The most very basic fact about canines is they are social pack animals. In the wild, a wolf pack is usually a family consisting of the parents (usually the alpha male and alpha female), and their offspring of various ages. There is a rank order that is linear, like the rungs of a ladder, and this is in each sexes. There is a dominant or alpha male, a #2 male, a #3 male and so on down the line, and the same is true of females. While there is some amount of dominance interaction between the sexes, most dominance interactions will between canines of the same sex and similar rank. In other words, the #1 or alpha male will dominate the #2 male, and the #2 male will dominate the #3 male, more often than the #1 male will dominate the #3 male. That is not to say it never happens though, or that a male won't dominate a female or vice versa. And, unlike some force based trainers would like you to think, lower ranking canines are more likely to offer submissive behavior to their leaders than the leaders demand it. A good canine leader does not go around beating up all his packmates. Ones that do are usually insecure bullies. A lot of time, if things are relaxed, an observer would have a hard time telling the rank orders of pack mates. It is usually only when things are more active (such as feeding time or breeding season) that you will see more dominance interactions and can tell by behaviors where each animal fits in it's pack.
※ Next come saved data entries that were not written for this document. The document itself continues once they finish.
lemma pvHits_sound {cs : List Char} {v : Int × String} (hv : v ∈ pvHits cs) :
    ∃ r : Nat, r < 6 ∧ v = ((r : Int), pvNameOf r) ∧ pvRuleHit r cs = true := by
  unfold pvHits at hv
  obtain ⟨i, hi, hv2⟩ := List.mem_flatMap.mp hv
  obtain ⟨L, hL, hv3⟩ := List.mem_filterMap.mp hv2
  obtain ⟨e, hfind, hev⟩ := Option.map_eq_some_iff.mp hv3
  have hpe := List.find?_some hfind
  have hmemKW := List.mem_of_find?_eq_some hfind
  obtain ⟨r, hr6, he2, w, hw, hwe⟩ := pvKW_entries e hmemKW
  have hi' : 0 ≤ i := by
    have := (PySem.List.mem_pyRange_one).mp hi
    omega
  have hL' : 0 ≤ L := by
    have := (PySem.List.mem_pyRange_one).mp hL
    omega
  refine ⟨r, hr6, by rw [← hev, he2], ?_⟩
  have heq : e.1 = PySem.Chars.slice cs (some i) (some (i + L)) := by
    exact eq_of_beq (by simpa using hpe)
  have hpref : e.1 <+: cs.drop i.toNat := by
    rw [heq, PySem.Chars.slice_eq_listSlice, PySem.List.slice_toNat _ hi' (by omega)]
    exact List.take_prefix _ _
  have hin : PySem.Chars.isIn e.1 cs = true :=
    (PySem.Chars.exists_prefix_drop_iff_isIn _ _).mp ⟨i.toNat, hpref⟩
  simp only [pvRuleHit, List.any_eq_true]
  exact ⟨w, hw, by rw [hwe]; exact hin⟩

lemma pvHits_complete {cs : List Char} {r : Nat} (hr : r < 6) (hh : pvRuleHit r cs = true) :
    ((r : Int), pvNameOf r) ∈ pvHits cs := by
  simp only [pvRuleHit, List.any_eq_true] at hh
  obtain ⟨w, hw, hin⟩ := hh
  obtain ⟨hlen3, hlen14, hne, hfind⟩ := pvKW_facts r hr w hw
  obtain ⟨j, hpref⟩ := (PySem.Chars.exists_prefix_drop_iff_isIn _ _).mpr hin
  have hjlt : j < cs.length := by
    by_contra hge
    push Not at hge
    rw [List.drop_eq_nil_of_le hge] at hpref
    exact hne (List.prefix_nil.mp hpref)
  have hslice : PySem.Chars.slice cs (some (j : Int)) (some ((j : Int) + (w.toList.length : Int)))
      = w.toList := by
    rw [PySem.Chars.slice_eq_listSlice, PySem.List.slice_natCast_add]
    exact (List.prefix_iff_eq_take.mp hpref).symm
  unfold pvHits
  refine List.mem_flatMap.mpr ⟨(j : Int), ?_,
    List.mem_filterMap.mpr ⟨(w.toList.length : Int), ?_, ?_⟩⟩
  · rw [PySem.List.mem_pyRange_one]; omega
  · rw [PySem.List.mem_pyRange_one]; omega
  · simp only [hslice, hfind, Option.map_some]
Dogs are not wolves however, but they are related. Their rank order is there but more loose. Like wolves they are also a family, and in my pack the loose rank order as mostly run in order of ages. So in observing that I learned to be a benevolent but firm, fair leader, not a dictator or bully to my dogs. I use management to set up behaviors and interactions I want to see, am very proactive. I also treat each as an individual, tailoring my handling and training methods to best suit each dog.
All this is to say that even while pet dogs are not wolves, we should still understand how that works. But the main driving force for dogs is THEY WANT TO HAVE THEIR NEEDS MET. They don't wake up in the morning wanting to dominate us, but they do want to get the things they want, which is often food, access to attention, fun, other resources they value. We can be the leaders simply by controlling all the good stuff like food, toys, access to fun things like walks or social outings, and so on. We don't need to use force or fear to be the "alpha" since even in wolves, that's not how it is done.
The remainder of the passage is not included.